Задумаемся над тем, что происходит, когда мы пытаемся зафиксировать на бумаге слышимые нами звуки. Произнесите вслух: этот, эти, шесть. Как вам кажется, три звука [е] в этих русских словах одинаковые или разные? Практическая фонетика скажет, что одинаковые, и будет права. Тренированный лингвист сразу заметит, что разные, и тоже будет прав. Весь вопрос в том, к чему мы стремимся — к возможно более тонкому различению звуков или к их категоризации, к группировке звуков в некие существенные типы. У обычного говорящего категоризация — решение вопроса о том, что считать одинаковым, а что разным, — диктуется привычным "ситом" родного языка. Если исходить из смыслоразличительной роли звуков, достаточно одного [е] для всех трех русских слов. Но, отвлекаясь от смыслоразличения, можно "услышать" в шесть звук, близкий к французскому "е закрытому". При одном принципиальном условии — если вы знаете французский!

Поскольку в лепете слов нет, то и звуки в нем не могут играть смыслоразличительную роль. Так что этот принцип категоризации к лепету не относится.

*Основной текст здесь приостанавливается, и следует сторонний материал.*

-- pv_equiv track=rewrite | github.com/ggb667/EVH | scripts/instinct_active_patients_audit.py | _locate_columns
-- ===== SOURCE A (Python) =====
-- IDENTIFIER_CANDIDATES: dict[str, tuple[str, ...]] = {
--     "pms_id": (
--         "pms id",
--         "pims id",
--         "pimsid",
--         "pmsid",
--         "patient pms id",
--         "patient_pms_id",
--         "patient id",
--         "id",
--         "external id",
--         "external_id",
--         "code",
--     ),
--     "patient_name": ("patient", "patient name", "name", "pet name", "pet"),
--     "owner_name": ("owner", "owner name", "client", "client name"),
--     "owner_email": ("email", "owner email", "client email"),
--     "owner_phone": ("phone", "owner phone", "client phone", "mobile"),
--     "species": ("species",),
--     "breed": ("breed", "breed name"),
--     "sex": ("sex", "gender"),
-- }
--
-- def _normalize(text: str) -> str:
--     return " ".join(text.strip().lower().replace("_", " ").split())
--
-- def _locate_columns(fieldnames: list[str]) -> dict[str, str]:
--     normalized_to_original = {_normalize(name): name for name in fieldnames}
--     found: dict[str, str] = {}
--     for logical_name, aliases in IDENTIFIER_CANDIDATES.items():
--         for alias in aliases:
--             if alias in normalized_to_original:
--                 found[logical_name] = normalized_to_original[alias]
--                 break
--     return found
-- ===== SOURCE B (Python) =====
-- IDENTIFIER_CANDIDATES: dict[str, tuple[str, ...]] = {
--     "pms_id": (
--         "pms id",
--         "pims id",
--         "pimsid",
--         "pmsid",
--         "patient pms id",
--         "patient_pms_id",
--         "patient id",
--         "id",
--         "external id",
--         "external_id",
--         "code",
--     ),
--     "patient_name": ("patient", "patient name", "name", "pet name", "pet"),
--     "owner_name": ("owner", "owner name", "client", "client name"),
--     "owner_email": ("email", "owner email", "client email"),
--     "owner_phone": ("phone", "owner phone", "client phone", "mobile"),
--     "species": ("species",),
--     "breed": ("breed", "breed name"),
--     "sex": ("sex", "gender"),
-- }
--
--
-- def _normalize(text: str) -> str:
--     return " ".join(text.strip().lower().replace("_", " ").split())
--
--
-- def _locate_columns(fieldnames: list[str]) -> dict[str, str]:
--     # Single pass over the columns: for each column, find which logical field
--     # it could serve and at what alias priority, keeping the best-ranked
--     # candidate seen so far for each logical field.
--     best: dict[str, tuple[int, str]] = {}
--     for name in fieldnames:
--         norm = _normalize(name)
--         for logical, aliases in IDENTIFIER_CANDIDATES.items():
--             if norm in aliases:
--                 rank = aliases.index(norm)
--                 prev = best.get(logical)
--                 if prev is None or rank <= prev[0]:
--                     best[logical] = (rank, name)
--     return {logical: best[logical][1] for logical in IDENTIFIER_CANDIDATES if logical in best}
-- ===== Notes on version B (the rewrite author's own statement) =====
-- stated objective: alternative
-- what changed: B inverts the loop nesting: instead of pre-indexing normalized column names and probing it per alias, B makes a single pass over the columns, matching each column's normalized form against every logical field's alias tuple and keeping the best-ranked match per logical field.
import Mathlib
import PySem
-- pv_equiv track=rewrite | github.com/yue818/amazon_product_managemen | skuapp/modelsadminx/t_tort_aliexpress_Admin.py | getMainSKU
-- ===== SOURCE A (Python) =====
-- def getMainSKU(sku):
--     v_Tmp = ''
--     V_SZ = 0
--     v_break = 0
--     V_ZM =0
--     for v in sku:
--         if v_break < 0 :
--             break
--         if v >='0' and v <='9' :
--             v_Tmp = v_Tmp + v
--             V_SZ += 1
--         else:
--             V_ZM  +=1
--             if V_SZ > 0 :
--                 v_break = -1
--             else:
--                 v_Tmp = v_Tmp +v
--     return  v_Tmp
-- ===== SOURCE B (Python) =====
-- def getMainSKU(sku):
--     n = len(sku)
--     i = 0
--     while i < n and not ('0' <= sku[i] <= '9'):
--         i += 1
--     j = i
--     while j < n and '0' <= sku[j] <= '9':
--         j += 1
--     return sku[:j]
-- ===== Notes on version B (the rewrite author's own statement) =====
-- stated objective: simpler
-- what changed: Replaced A's accumulator loop with break-flag and unused counters by two index scans (skip leading non-digits, then span the digit run) and a single slice sku[:j].
import Mathlib
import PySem

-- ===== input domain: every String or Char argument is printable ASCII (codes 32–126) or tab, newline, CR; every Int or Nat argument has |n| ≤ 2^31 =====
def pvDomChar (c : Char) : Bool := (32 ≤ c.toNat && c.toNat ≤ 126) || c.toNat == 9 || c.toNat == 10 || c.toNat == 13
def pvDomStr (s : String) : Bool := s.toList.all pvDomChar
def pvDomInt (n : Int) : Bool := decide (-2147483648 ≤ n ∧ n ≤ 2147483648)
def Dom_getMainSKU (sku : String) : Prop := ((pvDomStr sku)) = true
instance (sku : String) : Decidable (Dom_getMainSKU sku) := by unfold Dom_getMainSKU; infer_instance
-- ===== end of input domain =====

-- B replaces A's accumulator loop (break flag, unused counters) by two index scans and one slice: simpler.

-- ===== PORT A =====
-- A's loop: state (v_Tmp, V_SZ, v_break, V_ZM); break modeled by the `brk < 0` check at the top.
def getMainSKU_loopA : List Char → List Char → Int → Int → Int → List Char
  | [], tmp, _, _, _ => tmp
  | v :: rest, tmp, sz, brk, zm =>
    if brk < 0 then tmp
    else if '0' ≤ v ∧ v ≤ '9' then getMainSKU_loopA rest (tmp ++ [v]) (sz + 1) brk zm
    else if sz > 0 then getMainSKU_loopA rest tmp sz (-1) (zm + 1)
    else getMainSKU_loopA rest (tmp ++ [v]) sz brk (zm + 1)

def getMainSKU (sku : String) : String :=
  String.ofList (getMainSKU_loopA sku.toList [] 0 0 0)

-- ===== PORT B =====
-- first while: advance i while sku[i] is not an ASCII digit
def getMainSKU_skipNon : List Char → Nat → Nat
  | [], i => i
  | c :: rest, i => if '0' ≤ c ∧ c ≤ '9' then i else getMainSKU_skipNon rest (i + 1)

-- second while: advance j while sku[j] is an ASCII digit
def getMainSKU_skipDig : List Char → Nat → Nat
  | [], j => j
  | c :: rest, j => if '0' ≤ c ∧ c ≤ '9' then getMainSKU_skipDig rest (j + 1) else j

def getMainSKU_alt (sku : String) : String :=
  let l := sku.toList
  let i := getMainSKU_skipNon l 0
  let j := getMainSKU_skipDig (l.drop i) i
  String.ofList (l.take j)   -- sku[:j] with 0 ≤ j ≤ len

-- ===== PRECONDITION & SPEC =====
def Spec_getMainSKU (sku : String) (out : String) : Prop := out = getMainSKU_alt sku
instance (sku : String) (out : String) : Decidable (Spec_getMainSKU sku out) := by unfold Spec_getMainSKU; infer_instance

-- ===== CLAIM (what is proved, stated in full; the proofs are below) =====
def Claim_equal_getMainSKU : Prop := ∀ (sku : String), Dom_getMainSKU sku → Spec_getMainSKU sku (getMainSKU sku)

-- ===== LEMMAS AND PROOFS =====

-- spec-side description of the result: leading non-digits, then the first digit run
def pvDig : List Char → List Char
  | [] => []
  | c :: rest => if '0' ≤ c ∧ c ≤ '9' then c :: pvDig rest else []

def pvRes : List Char → List Char
  | [] => []
  | c :: rest => if '0' ≤ c ∧ c ≤ '9' then c :: pvDig rest else c :: pvRes rest

lemma loopA_dead (l : List Char) (tmp : List Char) (sz zm : Int) :
    getMainSKU_loopA l tmp sz (-1) zm = tmp := by
  cases l <;> simp [getMainSKU_loopA]

lemma loopA_phase2 (l : List Char) (tmp : List Char) (sz zm : Int) (hsz : sz > 0) :
    getMainSKU_loopA l tmp sz 0 zm = tmp ++ pvDig l := by
  induction l generalizing tmp sz zm with
  | nil => simp [getMainSKU_loopA, pvDig]
  | cons c rest ih =>
    by_cases h : '0' ≤ c ∧ c ≤ '9'
    · simp [getMainSKU_loopA, pvDig, h, ih (tmp ++ [c]) (sz + 1) zm (by omega)]
    · simp [getMainSKU_loopA, pvDig, h, hsz, loopA_dead]

lemma loopA_phase1 (l : List Char) (tmp : List Char) (zm : Int) :
    getMainSKU_loopA l tmp 0 0 zm = tmp ++ pvRes l := by
  induction l generalizing tmp zm with
  | nil => simp [getMainSKU_loopA, pvRes]
  | cons c rest ih =>
    by_cases h : '0' ≤ c ∧ c ≤ '9'
    · simp [getMainSKU_loopA, pvRes, h, loopA_phase2 rest (tmp ++ [c]) 1 zm (by omega)]
    · simp [getMainSKU_loopA, pvRes, h, ih (tmp ++ [c]) (zm + 1)]

-- count of leading non-digits / digits
def pvNonLen : List Char → Nat
  | [] => 0
  | c :: rest => if '0' ≤ c ∧ c ≤ '9' then 0 else 1 + pvNonLen rest

def pvDigLen : List Char → Nat
  | [] => 0
  | c :: rest => if '0' ≤ c ∧ c ≤ '9' then 1 + pvDigLen rest else 0

lemma skipNon_eq (l : List Char) (i : Nat) :
    getMainSKU_skipNon l i = i + pvNonLen l := by
  induction l generalizing i with
  | nil => simp [getMainSKU_skipNon, pvNonLen]
  | cons c rest ih =>
    by_cases h : '0' ≤ c ∧ c ≤ '9'
    · simp [getMainSKU_skipNon, pvNonLen, h]
    · simp [getMainSKU_skipNon, pvNonLen, h, ih]; omega

lemma skipDig_eq (l : List Char) (j : Nat) :
    getMainSKU_skipDig l j = j + pvDigLen l := by
  induction l generalizing j with
  | nil => simp [getMainSKU_skipDig, pvDigLen]
  | cons c rest ih =>
    by_cases h : '0' ≤ c ∧ c ≤ '9'
    · simp [getMainSKU_skipDig, pvDigLen, h, ih]; omega
    · simp [getMainSKU_skipDig, pvDigLen, h]

lemma take_digLen (l : List Char) : l.take (pvDigLen l) = pvDig l := by
  induction l with
  | nil => simp [pvDigLen, pvDig]
  | cons c rest ih =>
    by_cases h : '0' ≤ c ∧ c ≤ '9'
    · simp [pvDigLen, pvDig, h, Nat.add_comm, ih]
    · simp [pvDigLen, pvDig, h]

lemma take_two_phase (l : List Char) :
    l.take (pvNonLen l + pvDigLen (l.drop (pvNonLen l))) = pvRes l := by
  induction l with
  | nil => simp [pvNonLen, pvRes]
  | cons c rest ih =>
    by_cases h : '0' ≤ c ∧ c ≤ '9'
    · simp [pvNonLen, pvRes, h, pvDigLen, Nat.add_comm, take_digLen]
    · have hd : List.drop (1 + pvNonLen rest) (c :: rest) = List.drop (pvNonLen rest) rest := by
        rw [Nat.add_comm]; simp
      have hn : 1 + pvNonLen rest + pvDigLen (rest.drop (pvNonLen rest))
           = (pvNonLen rest + pvDigLen (rest.drop (pvNonLen rest))) + 1 := by omega
      simp only [pvNonLen, pvRes, h, if_false, hd, hn, List.take_succ_cons, ih]

-- ===== VERDICT (by name: the statement is the Claim_ definition above) =====
theorem getMainSKU_spec : Claim_equal_getMainSKU := by
  intro sku _
  unfold Spec_getMainSKU getMainSKU getMainSKU_alt
  simp only [loopA_phase1, skipNon_eq, skipDig_eq, Nat.zero_add, take_two_phase,
    List.nil_append]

Однако же, не зная французского (немецкого, английского), вообще нельзя "услышать" звуки, напоминающие звуки этих языков. Поэтому и неудивительно, что в лепете "не обнаружилось" грузинских или китайских гласных: наш ученый этих языков не знал. Итак, вовсе не тонкость слуха исследователя определяет, сколько разных звуков и какие он будет фиксировать в указанной ситуации. Решает дело тот аппарат категоризации, который автоматизирован в родном языке (и в знакомых иностранных). Только это не имеет отношения к задаче изучения звуков лепета.

В реальном случае, о котором шла речь выше, исследователь не записал, "что слышал", а, наоборот, услышал то, что мог записать, благодаря своему знанию русского и нескольких иностранных языков. Более того, сам фонетический алфавит, с помощью которого записывались "услышанные" звуки, глубоко теоретичен: это итог длительного развития фонетики — науки о звуковом составе языков.

Итак, внетеоретичное наблюдение — такой же миф, как внетеоретичный эксперимент. А без рефлексии по поводу своей работы ученый просто не сможет ничего достичь.

Подведем некоторые итоги.

Мы попытались показать, что в непосредственном наблюдении, или, как говорят ученые, в эмпирии, нам не даны ни язык, ни мышление. И все же те, кто изучает язык, находятся в более выгодном положении, нежели те, кто изучает мышление. Во–первых, известно, что для изучения языка нужно наблюдать — и это речь. Во–вторых, лингвистическая теория, показывающая, как именно нужно наблюдать речь, чтобы изучать язык, весьма глубоко разработана.